The truth is--as I looked around--there were quite a few tulle skirts over jeans.  There were a lot of short skirts and heels worn with socks, too. It started to get a bit boring. There were also a lot of (dare I say it) average looking teens in shorts and tennis shoes.  But cute?  Oh, yeah.  They were all darn cute and all out having a good time.  Not sure they were actually buying.  This is a place to  hang out, like our shopping malls back home.  There were long lines in front of the coffee shops and candy counters.

I decided if I was going to get serious about shopping, I would have to leave this street behind.  I headed toward the tree-lined Omote-sando and struck gold.

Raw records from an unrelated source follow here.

-- pv_equiv track=rewrite | github.com/dtybnrj/myminipythonprojects | alpha_numric_value.py | extractMax
-- ===== SOURCE A (Python) =====
-- def extractMax(ss):
--     num,res=0,0
--     for i in range(len(ss)):
--         if ss[i]>='0' and ss[i]<='9':
--             num=num*10+int(int(ss[i])-0)
--         else:
--             res=max(res,num)
--             num=0
--
--     return max(res,num)
-- ===== SOURCE B (Python) =====
-- def extractMax(ss):
--     # tokenize maximal digit runs, then aggregate with max
--     tokens = []
--     i = 0
--     n = len(ss)
--     while i < n:
--         if '0' <= ss[i] <= '9':
--             j = i
--             while j < n and '0' <= ss[j] <= '9':
--                 j += 1
--             tokens.append(int(ss[i:j]))
--             i = j
--         else:
--             i += 1
--     return max(tokens, default=0)
-- ===== Notes on version B (the rewrite author's own statement) =====
-- stated objective: faster
-- what changed: B tokenizes the string into its maximal digit runs (inner scan + int(slice)) and then takes the max of the parsed tokens with default 0, instead of A's per-character running-accumulator pass.
import Mathlib
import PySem

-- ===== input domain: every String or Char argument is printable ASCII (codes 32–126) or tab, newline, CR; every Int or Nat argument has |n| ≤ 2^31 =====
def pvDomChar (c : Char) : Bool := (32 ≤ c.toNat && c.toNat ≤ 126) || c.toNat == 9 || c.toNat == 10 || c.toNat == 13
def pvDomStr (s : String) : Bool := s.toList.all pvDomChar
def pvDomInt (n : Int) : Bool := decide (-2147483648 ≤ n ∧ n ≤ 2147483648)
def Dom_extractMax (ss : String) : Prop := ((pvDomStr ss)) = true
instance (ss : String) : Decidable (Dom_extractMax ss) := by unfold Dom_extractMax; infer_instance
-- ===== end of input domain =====

-- B tokenizes the string into its maximal digit runs and takes the max of the parsed tokens
-- (default 0), replacing A's running-accumulator single pass; same return value everywhere.

-- digit test '0' <= c <= '9' (Python single-char string comparison = codepoint comparison)
def pvIsDig (c : Char) : Bool := decide ('0' ≤ c) && decide (c ≤ '9')

-- int of a single digit char
def pvDigVal (c : Char) : Int := (c.toNat : Int) - 48

-- ===== PORT A =====
-- for i in range(len(ss)): state (num, res); return max(res, num)
def extractMax (ss : String) : Int :=
  let p := ss.toList.foldl
    (fun (p : Int × Int) c =>
      if pvIsDig c then (p.1 * 10 + (pvDigVal c - 0), p.2)
      else (0, max p.2 p.1)) (0, 0)
  max p.2 p.1

-- ===== PORT B =====
-- int(ss[i:j]) on a nonempty digit run
def pvIntOfRun (run : List Char) : Int :=
  run.foldl (fun a c => a * 10 + pvDigVal c) 0

-- tokens: the while-loop of Source B — on a digit, take the maximal run and parse it; else skip one char
def pvToks : List Char → List Int
  | [] => []
  | c :: cs =>
    if h : pvIsDig c then
      pvIntOfRun ((c :: cs).takeWhile pvIsDig) :: pvToks ((c :: cs).dropWhile pvIsDig)
    else pvToks cs
termination_by cs => cs.length
decreasing_by
  · simp only [List.dropWhile, h]
    exact Nat.lt_succ_of_le (List.length_dropWhile_le _ _)
  · simp

def extractMax_alt (ss : String) : Int :=
  (PySem.List.max? (pvToks ss.toList) (fun x => x)).getD 0

-- ===== PRECONDITION & SPEC =====
def Spec_extractMax (ss : String) (out : Int) : Prop := out = extractMax_alt ss
instance (ss : String) (out : Int) : Decidable (Spec_extractMax ss out) := by unfold Spec_extractMax; infer_instance

-- ===== CLAIM (what is proved, stated in full; the proofs are below) =====
def Claim_equal_extractMax : Prop := ∀ (ss : String), Dom_extractMax ss → Spec_extractMax ss (extractMax ss)

-- ===== LEMMAS AND PROOFS =====

-- proof-side accumulator form of the tokenizer
def pvToksAux : List Char → Option Int → List Int
  | [], none => []
  | [], some v => [v]
  | c :: cs, cur =>
    if pvIsDig c then pvToksAux cs (some ((cur.getD 0) * 10 + pvDigVal c))
    else match cur with
      | none => pvToksAux cs none
      | some v => v :: pvToksAux cs none

theorem pvDigVal_nonneg {c : Char} (h : pvIsDig c = true) : 0 ≤ pvDigVal c := by
  unfold pvIsDig at h
  simp only [Bool.and_eq_true, decide_eq_true_eq] at h
  have h48 : (48 : Nat) ≤ c.toNat := h.1
  unfold pvDigVal
  omega

theorem pvToksAux_some (cs : List Char) : ∀ a : Int,
    pvToksAux cs (some a)
      = (cs.takeWhile pvIsDig).foldl (fun b c => b * 10 + pvDigVal c) a
        :: pvToksAux (cs.dropWhile pvIsDig) none := by
  induction cs with
  | nil => intro a; simp [pvToksAux]
  | cons c cs ih =>
    intro a
    by_cases h : pvIsDig c = true
    · simp [pvToksAux, h, List.takeWhile, List.dropWhile, ih]
    · simp [pvToksAux, h, List.takeWhile, List.dropWhile]

theorem pvToks_eq_aux : ∀ cs : List Char, pvToks cs = pvToksAux cs none := by
  intro cs
  induction hn : cs.length using Nat.strong_induction_on generalizing cs with
  | _ n ih =>
    cases cs with
    | nil => simp [pvToks, pvToksAux]
    | cons c cs =>
      by_cases h : pvIsDig c = true
      · rw [pvToks, dif_pos h, pvToksAux, if_pos h, pvToksAux_some]
        simp only [List.takeWhile, List.dropWhile, h, pvIntOfRun, List.foldl_cons,
          Option.getD]
        subst hn
        rw [ih (List.dropWhile pvIsDig cs).length
          (Nat.lt_succ_of_le (List.length_dropWhile_le pvIsDig cs)) _ rfl]
      · rw [pvToks, dif_neg (by simp [h]), pvToksAux, if_neg (by simp [h])]
        subst hn
        exact ih _ (by simp) _ rfl

-- starting from accumulator 0 only adds a 0 token, harmless under a nonnegative seed
theorem pvZero (cs : List Char) : ∀ res : Int, 0 ≤ res →
    (pvToksAux cs (some 0)).foldl max res = (pvToksAux cs none).foldl max res := by
  induction cs with
  | nil => intro res h; simp [pvToksAux]; omega
  | cons c cs ih =>
    intro res h
    by_cases hd : pvIsDig c = true
    · simp [pvToksAux, hd]
    · simp only [pvToksAux, hd, if_false, Bool.false_eq_true, List.foldl_cons]
      rw [show max res 0 = res by omega]

-- A's loop, with state (num, res), equals folding max over the tokens started at accumulator num
theorem pvMain (cs : List Char) : ∀ num res : Int, 0 ≤ num → 0 ≤ res →
    max (cs.foldl
      (fun (p : Int × Int) c =>
        if pvIsDig c then (p.1 * 10 + (pvDigVal c - 0), p.2)
        else (0, max p.2 p.1)) (num, res)).2
      (cs.foldl
      (fun (p : Int × Int) c =>
        if pvIsDig c then (p.1 * 10 + (pvDigVal c - 0), p.2)
        else (0, max p.2 p.1)) (num, res)).1
      = (pvToksAux cs (some num)).foldl max res := by
  induction cs with
  | nil => intro num res _ _; simp [pvToksAux]
  | cons c cs ih =>
    intro num res hnum hres
    by_cases h : pvIsDig c = true
    · simp only [List.foldl_cons, h, if_true, pvToksAux, Option.getD]
      rw [sub_zero]
      have hd := pvDigVal_nonneg h
      exact ih _ _ (by nlinarith) hres
    · simp only [List.foldl_cons, h, if_false, pvToksAux, Bool.false_eq_true]
      rw [← pvZero cs (max res num) (by omega)]
      exact ih 0 (max res num) le_rfl (by omega)

-- max(tokens, default=0) is the running-max fold from 0 when all tokens are nonnegative
theorem pvMaxD (l : List Int) (h : ∀ x ∈ l, 0 ≤ x) :
    (PySem.List.max? l (fun x => x)).getD 0 = l.foldl max 0 := by
  cases l with
  | nil => simp [PySem.List.max?]
  | cons x t =>
    rw [PySem.List.max?_id_cons]
    simp only [Option.getD, List.foldl_cons]
    have hx : 0 ≤ x := h x (by simp)
    rw [show max (0 : Int) x = x by omega]

theorem pvToksAux_nonneg (cs : List Char) : ∀ cur : Option Int,
    (∀ a, cur = some a → 0 ≤ a) → ∀ x ∈ pvToksAux cs cur, 0 ≤ x := by
  induction cs with
  | nil =>
    intro cur hcur x hx
    cases cur with
    | none => simp [pvToksAux] at hx
    | some v => simp [pvToksAux] at hx; subst hx; exact hcur _ rfl
  | cons c cs ih =>
    intro cur hcur x hx
    by_cases hd : pvIsDig c = true
    · have hdv := pvDigVal_nonneg hd
      refine ih (some ((cur.getD 0) * 10 + pvDigVal c)) ?_ x ?_
      · intro a ha
        injection ha with ha; subst ha
        have h0 : (0:Int) ≤ cur.getD 0 := by
          cases cur with
          | none => simp
          | some v => simpa using hcur v rfl
        nlinarith
      · simpa [pvToksAux, hd] using hx
    · cases cur with
      | none =>
        refine ih none (by simp) x ?_
        simpa [pvToksAux, hd] using hx
      | some v =>
        simp only [pvToksAux, hd, if_false, Bool.false_eq_true, List.mem_cons] at hx
        cases hx with
        | inl h => subst h; exact hcur _ rfl
        | inr h => exact ih none (by simp) x h

-- ===== VERDICT (by name: the statement is the Claim_ definition above) =====
theorem extractMax_spec : Claim_equal_extractMax := by
  intro ss _
  unfold Spec_extractMax extractMax extractMax_alt
  rw [pvToks_eq_aux, pvMaxD _ (pvToksAux_nonneg _ none (by simp)),
    ← pvZero _ 0 le_rfl]
  exact pvMain ss.toList 0 0 le_rfl le_rfl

It wasn't the Parisian-like boulevard itself, lined with designer stores, that sent my pulse racing, but the little boutiques tucked away on the side streets.  Here I found older, more conservatively dressed women.  No loud music.  And best of all, no crowds.  I ended up buying a linen coat in one store and an Issey Miyake knock-off at another.  The service was superb.  Even though I couldn't speak Japanese and they couldn't speak English, we shared a common language:  Fashion. 

I had found my people.  Somewhere in the middle of Gucci and Burlesque.  Not too old.  Not too young.  Not too expensive.  Not too cheap.  Not flashy.  But not dull.  I had satisfied my curiosity about Harajuku,  but I don't need to go there again.  

   

4 comments:

  1. How fun to peek into your world at this moment in time. It looks like a fascinating place to go.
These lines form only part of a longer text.